The bedroom was similarly decked out with new furnishings-a walnut-veener double bed, dresser and nightstand and three-mirror vanity with modern lines and zebrawood design panels-against ladylike pink-and-white floral wallpaper. The vanity top was neatly arranged with perfumes and face powder and the like, their combined scents lending the room a feminine bouquet. Framed prints of airbrushed flowers hung here and there, a large one over the bed, where sheets and blankets were neatly folded back below lush overstuffed feather pillows, as if by a maid.
“I had this room re-done, too,” she said. “My late husband, rest his soul, was a slob.”
Indeed it was hard to imagine a man sharing this room with her. There was a daintiness that didn’t match up with its inhabitant. The only sign that anybody lived here were the movie magazines on the bedstand in the glow of the only light, a creamy glazed pottery-base lamp whose gold parchment shade gave the room a glow.
The only person more out of place in this tidy, feminine suite than me, in my tattered secondhand store suit, was my blowsy hostess in her polka-dot peasant blouse and flowing dark skirt. She was excited and proud, showing off her fancy living quarters, bobbing up and down like an eager kid; it was cute and a little sickening.
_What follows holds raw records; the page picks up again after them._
-- the key bisimulation: one recursive call of A matches pushing one state for B
theorem bisimP (board : List (List Char)) (hB : BoardOK board) (w h : Int)
    (hw : w = boardW board) (hh : h = PySem.List.len board) :
    ∀ (n fuel : Nat) (st : pvSt) (rest : List pvSt) (v : pvVis)
      (seen : PySem.Set pvSt) (cells : PySem.Set (Int × Int)),
      InvD v seen cells → muA w h v ≤ n → muA w h v < fuel → st.2 ∈ dirs4 →
      loopB board w h (st :: rest) seen cells
        = loopB board w h rest (pairsOf (travA board fuel st.1 st.2 v))
            (travA board fuel st.1 st.2 v).keys := by
  intro n
  induction n using Nat.strongRecOn with
  | ind n IH =>
    intro fuel st rest v seen cells hInv hn hfuel hdir
    obtain ⟨hnd, hcells, hseen⟩ := hInv
    subst hcells
    obtain ⟨⟨cx, cy⟩, d⟩ := st
    cases fuel with
    | zero => omega
    | succ f =>
      have hwl : PySem.List.len ((PySem.List.pyGet? board 0).getD []) = w := by
        rw [hw]; rfl
      have hhl : PySem.List.len board = h := by rw [hh]
      simp only [travA, loopB, hwl, hhl]
      by_cases hoob : cx < 0 ∨ cy < 0 ∨ cy ≥ h ∨ cx ≥ w
      · rw [if_pos (show cx < 0 ∨ cy < 0 ∨ cy > h - 1 ∨ cx > w - 1 by omega), if_pos hoob]
        exact loopB_congr board w h _ rest seen v.keys (pairsOf v) le_rfl
          (fun q => by rw [hseen q, mem_pairsOf hnd q])
      · rw [if_neg (show ¬(cx < 0 ∨ cy < 0 ∨ cy > h - 1 ∨ cx > w - 1) by omega),
          if_neg hoob]
        have hdir' : d ∈ dirs4 := hdir
        by_cases hpm : pairMem v ((cx, cy), d) = true
        · have hct : v.contains (cx, cy) = true := by
            cases hcc : v.contains (cx, cy) with
            | true => rfl
            | false =>
              rw [pairMem, PySem.Dict.getD_of_not_contains v _ hcc] at hpm
              simp at hpm
          have hAc : ¬ (PySem.Dict.contains v (cx, cy) = false) := by simp [hct]
          have hgetd : d ∈ v.getD (cx, cy) [] := by simpa [pairMem] using hpm
          have hBs : ((cx, cy), d) ∈ seen := (hseen _).mpr hpm
          rw [if_neg hAc, if_pos hgetd, if_pos hBs]
          exact loopB_congr board w h _ rest seen v.keys (pairsOf v) le_rfl
            (fun q => by rw [hseen q, mem_pairsOf hnd q])
        · have hpm' : pairMem v ((cx, cy), d) = false := by simpa using hpm
          have hb : (0:Int) ≤ cx ∧ cx < w ∧ 0 ≤ cy ∧ cy < h := by omega
          have hsg := sym_good hB (x := cx) (y := cy)
            ⟨hb.1, by rw [← hw]; exact hb.2.1⟩ ⟨hb.2.2.1, by rw [hhl]; exact hb.2.2.2⟩
          obtain ⟨nds, hnds, hgood⟩ := newDirections_good hsg hdir'
          have hBs : ¬ ((cx, cy), d) ∈ seen := fun hx => hpm ((hseen _).mp hx)
          rw [if_neg hBs, dif_pos hdir']
          simp only [hnds, Option.getD_some]
          have hlt := muA_stepV_lt (w := w) (h := h) hb hdir' hpm'
          have hQ := bisimQ board w h (n - 1) f
            (fun st' rest' v' seen' cells' hI hn' hf' hd' =>
              IH (n - 1) (by omega) f st' rest' v' seen' cells' hI hn' hf' hd')
            nds cx cy rest (stepV v (cx, cy) d) hgood (nodup_stepV _ _ hnd)
            (by omega) (by omega)
          have hcongr : ∀ q : pvSt, q ∈ PySem.Set.add seen ((cx, cy), d)
              ↔ q ∈ pairsOf (stepV v (cx, cy) d) := fun q => by
            rw [PySem.Set.mem_add, mem_pairsOf (nodup_stepV _ _ hnd) q]
            simp only [pairMem_stepV, Bool.or_eq_true, decide_eq_true_eq, hseen q]
          by_cases hcf : v.contains (cx, cy) = false
          · rw [if_pos hcf]
            have hv2 : (v.insert (cx, cy) [d]).modify (cx, cy) [] (fun l => l ++ [d])
                = stepV v (cx, cy) d := by rw [stepV, if_pos hcf]
            rw [hv2]
            have hcm : (cx, cy) ∉ v.keys := fun hmem =>
              (by simp [((PySem.Dict.contains_iff_mem_keys v _).mpr hmem)] at hcf)
            have hcells2 : PySem.Set.add v.keys (cx, cy) = (stepV v (cx, cy) d).keys := by
              rw [PySem.Set.add_of_not_mem hcm, keys_stepV, if_neg (by simp [hcf])]
            rw [hcells2, loopB_congr board w h _ _ (PySem.Set.add seen ((cx, cy), d))
              (stepV v (cx, cy) d).keys (pairsOf (stepV v (cx, cy) d)) le_rfl hcongr]
            exact hQ
          · have hgetd' : ¬ d ∈ v.getD (cx, cy) [] := by simpa [pairMem] using hpm'
            rw [if_neg hcf, if_neg hgetd']
            have hct : v.contains (cx, cy) = true := by simpa using hcf
            have hv2 : v.modify (cx, cy) [] (fun l => l ++ [d]) = stepV v (cx, cy) d := by
              rw [stepV, if_neg hcf]
            rw [hv2]
            have hcells2 : PySem.Set.add v.keys (cx, cy) = (stepV v (cx, cy) d).keys := by
              rw [PySem.Set.add_of_mem ((PySem.Dict.contains_iff_mem_keys v _).mp hct),
                keys_stepV, if_pos hct]
            rw [hcells2, loopB_congr board w h _ _ (PySem.Set.add seen ((cx, cy), d))
              (stepV v (cx, cy) d).keys (pairsOf (stepV v (cx, cy) d)) le_rfl hcongr]
            exact hQ

theorem traverse_eq (board : List (List Char)) (hB : BoardOK board) (c d : Int × Int)
    (hd : d ∈ dirs4)
    (hc : 0 ≤ c.1 ∧ c.1 < boardW board ∧ 0 ≤ c.2 ∧ c.2 < PySem.List.len board) :
    traverseA c d board = some (traverseB c d board) := by
  have hInv : InvD PySem.Dict.empty PySem.Set.empty PySem.Set.empty := by
    refine ⟨PySem.Dict.nodup_keys_empty, rfl, fun st => ?_⟩
    simp [pairMem_empty, PySem.Set.empty]
  have hmu : muA (boardW board) (PySem.List.len board) PySem.Dict.empty
      ≤ (allStates (boardW board) (PySem.List.len board)).length := List.countP_le_length
  have h1 := bisimP board hB (boardW board) (PySem.List.len board) rfl rfl
    ((allStates (boardW board) (PySem.List.len board)).length)
    ((allStates (boardW board) (PySem.List.len board)).length + 1)
    (c, d) [] PySem.Dict.empty PySem.Set.empty PySem.Set.empty hInv hmu (by omega) hd
  simp only [traverseA, traverseB,
    show PySem.List.len ((PySem.List.pyGet? board 0).getD []) = boardW board from rfl]
  rw [if_neg (by omega)]
  rw [h1, loopB]
  simp [PySem.Set.len, PySem.List.len, PySem.Dict.size, PySem.Dict.keys]

theorem parse_inner (cs : List Char) : ∀ (pre : List (List Char)) (row : List Char)
    (i : Int), i = (pre.length : Int) →
    cs.foldl (fun b c => PySem.List.pySetD b i (PySem.List.pyGetD b i [] ++ [c]))
      (pre ++ [row]) = pre ++ [row ++ cs] := by
  induction cs with
  | nil => intro pre row i hi; simp
  | cons c t ih =>
    intro pre row i hi
    subst hi
    simp only [List.foldl_cons]
    have hget : PySem.List.pyGetD (pre ++ [row]) (pre.length : Int) [] = row := by
      rw [PySem.List.pyGetD_natCast]
      simp [List.getD_eq_getElem?_getD]
    have hset : PySem.List.pySetD (pre ++ [row])
        ((pre.length : Nat) : Int) (row ++ [c]) = pre ++ [row ++ [c]] := by
      rw [PySem.List.pySetD_natCast]
      simp
    rw [hget, hset, ih pre (row ++ [c]) _ rfl]
    simp

theorem parse_outer (lines : List String) : ∀ (k : Nat), k ≤ lines.length →
    ((PySem.List.pyRange 0 (k : Int) 1).foldl
      (fun board y =>
        (((PySem.List.pyGet? lines y).getD "").toList).foldl
          (fun b c => PySem.List.pySetD b y (PySem.List.pyGetD b y [] ++ [c]))
          (board ++ [([] : List Char)]))
      [])
      = (lines.take k).map (fun line => line.toList) := by
  intro k
  induction k with
  | zero => simp [PySem.List.pyRange_one_eq_nil]
  | succ k ih =>
    intro hk
    rw [show ((k + 1 : Nat) : Int) = (k : Int) + 1 by push_cast; ring,
      PySem.List.pyRange_one_succ_right (by positivity), List.foldl_append, ih (by omega)]
    simp only [List.foldl_cons, List.foldl_nil]
    have hline : (PySem.List.pyGet? lines (k : Int)).getD "" = lines[k] := by
      rw [PySem.List.pyGet?_natCast, List.getElem?_eq_getElem (by omega)]
      rfl
    rw [hline, parse_inner _ ((lines.take k).map (fun line => line.toList)) []
      (k : Int) (by simp; omega)]
    rw [List.take_add_one, List.getElem?_eq_getElem (show k < lines.length by omega)]
    simp
    rw [List.take_add_one, List.getElem?_map,
      List.getElem?_eq_getElem (show k < lines.length by omega)]
    simp
    rfl

theorem parse_eq (s : String) :
    parseA s = (PySem.Str.splitlines (PySem.Str.strip s)).map (fun line => line.toList) := by
  have h := parse_outer (PySem.Str.splitlines (PySem.Str.strip s))
    (PySem.Str.splitlines (PySem.Str.strip s)).length le_rfl
  rw [List.take_length] at h
  unfold parseA
  simp only [PySem.List.len_eq]
  exact h

theorem pre_boardOK {s : String} (hp : Pre_solve s) : BoardOK (parseA s) := by
  rw [parse_eq]
  simp only [Pre_solve] at hp
  obtain ⟨hne, hw1, hrows⟩ := hp
  rcases hL : PySem.Str.splitlines (PySem.Str.strip s) with _ | ⟨l0, ls⟩
  · exact absurd hL hne
  · rw [hL] at hw1 hrows
    have hW : boardW ((l0 :: ls).map (fun line => line.toList))
        = (l0.toList.length : Int) := by
      simp [boardW, PySem.List.len]
    refine ⟨by simp, ?_, ?_⟩
    · rw [hW]
      simp only [List.headD_cons] at hw1
      omega
    · intro row hrow
      simp only [List.mem_map] at hrow
      obtain ⟨line, hline, rfl⟩ := hrow
      have hli := hrows line hline
      simp only [List.headD_cons] at hli
      rw [hW]
      refine ⟨by simpa using hli.1, ?_⟩
      have h2 := hli.2
      rw [List.all_eq_true] at h2
      intro c hc
      have := h2 c (by simpa using hc)
      simpa using this


-- ===== VERDICT (by name: the statement is the Claim_ definition above) =====
set_option maxHeartbeats 2000000 in
theorem solve_spec : Claim_equal_solve := by
  intro s _ hp
  unfold Spec_solve
  have hBOK := pre_boardOK hp
  simp only [solve, solve_alt]
  rw [show parseB s = parseA s from (parse_eq s).symm]
  generalize hbd : parseA s = board at *
  have hw1 : (1:Int) ≤ PySem.List.len ((PySem.List.pyGet? board 0).getD []) := hBOK.2.1
  have hh1 : (1:Int) ≤ PySem.List.len board := by
    have := List.length_pos_iff.mpr hBOK.1
    simp only [PySem.List.len_eq]
    omega
  set W := PySem.List.len ((PySem.List.pyGet? board 0).getD []) with hWd
  set H := PySem.List.len board with hHd
  have htrav : ∀ c d : Int × Int, d ∈ dirs4 → 0 ≤ c.1 → c.1 < W → 0 ≤ c.2 → c.2 < H →
      traverseA c d board = some (traverseB c d board) := fun c d hd h1 h2 h3 h4 =>
    traverse_eq board hBOK c d hd ⟨h1, h2, h3, h4⟩
  rw [htrav (0, 0) (1, 0) (by decide) le_rfl (by omega) le_rfl (by omega)]
  simp only [Option.getD_some]
  rw [PySem.List.foldl_congr_mem (PySem.List.pyRange 0 W 1)
    (fun acc x => pyMaxOpt acc (traverseA (x, 0) (0, 1) board))
    (fun acc x => max acc (traverseB (x, 0) (0, 1) board)) _ (fun acc x hx => by
      obtain ⟨hx0, hxw⟩ := PySem.List.mem_pyRange_one.mp hx
      simp only [htrav (x, 0) (0, 1) (by decide) hx0 hxw le_rfl (by omega)]
      rfl)]
  rw [PySem.List.foldl_congr_mem (PySem.List.pyRange 0 W 1)
    (fun acc x => pyMaxOpt acc (traverseA (x, H - 1) (0, -1) board))
    (fun acc x => max acc (traverseB (x, H - 1) (0, -1) board)) _ (fun acc x hx => by
      obtain ⟨hx0, hxw⟩ := PySem.List.mem_pyRange_one.mp hx
      simp only [htrav (x, H - 1) (0, -1) (by decide) hx0 hxw (by omega) (by omega)]
      rfl)]
  rw [PySem.List.foldl_congr_mem (PySem.List.pyRange 0 H 1)
    (fun acc y => pyMaxOpt acc (traverseA (0, y) (1, 0) board))
    (fun acc y => max acc (traverseB (0, y) (1, 0) board)) _ (fun acc y hy => by
      obtain ⟨hy0, hyh⟩ := PySem.List.mem_pyRange_one.mp hy
      simp only [htrav (0, y) (1, 0) (by decide) le_rfl (by omega) hy0 hyh]
      rfl)]
  rw [PySem.List.foldl_congr_mem (PySem.List.pyRange 0 H 1)
    (fun acc y => pyMaxOpt acc (traverseA (W - 1, y) (-1, 0) board))
    (fun acc y => max acc (traverseB (W - 1, y) (-1, 0) board)) _ (fun acc y hy => by
      obtain ⟨hy0, hyh⟩ := PySem.List.mem_pyRange_one.mp hy
      simp only [htrav (W - 1, y) (-1, 0) (by decide) (by omega) (by omega) hy0 hyh]
      rfl)]
  rw [PySem.List.max?_id_cons]
  simp only [Option.getD_some, List.map_append, List.map_map, List.foldl_append]
  rw [List.foldl_map, List.foldl_map, List.foldl_map, List.foldl_map]
  simp only [Function.comp_def]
Or maybe that was the cheap beer. I wasn’t drunk but I’d had three glasses of it.
“You okay, Bill?” she asked.
“Demon meatloaf,” I said.
“Sit, sit.”
And I was sitting on the edge of the bed. She stood before me, looming over me, frightening and oddly comely, with her massive bosom spilling from the blouse, her red-rouged mouth, her half-lidded long-lashed green eyes, mother/goddess/whore.
“It’s been lonely, Bill,” she said, “without my man.”
“Suh…sorry for your loss.”
“I could use a man around here, Bill.”
“Try to help.”
“It could be sweet for you.”
She tugged the peasant blouse down over the full, round, white-powdered melons that were her bosom, and pulled my head between them. Their suffocation was pleasant, even heady, and I was wondering whether I’d lost count of those beers when I fished in my trousers for my wallet for the lambskin.
I wasn’t that far gone.
I had never been with a woman as overweight as Kathleen O’Meara before, and I don’t believe I ever was again; many a man might dismiss her as fat. But the sheer womanliness of her was overwhelming; there was so much of her, and she smelled so good, particularly for a saloonkeeper, her skin so smooth, her breasts and behind as firm as they were large and round, that the three nights I spent in her bed remain bittersweet memories. I didn’t love her, obviously, nor did she me-we were using each other, in our various nasty ways.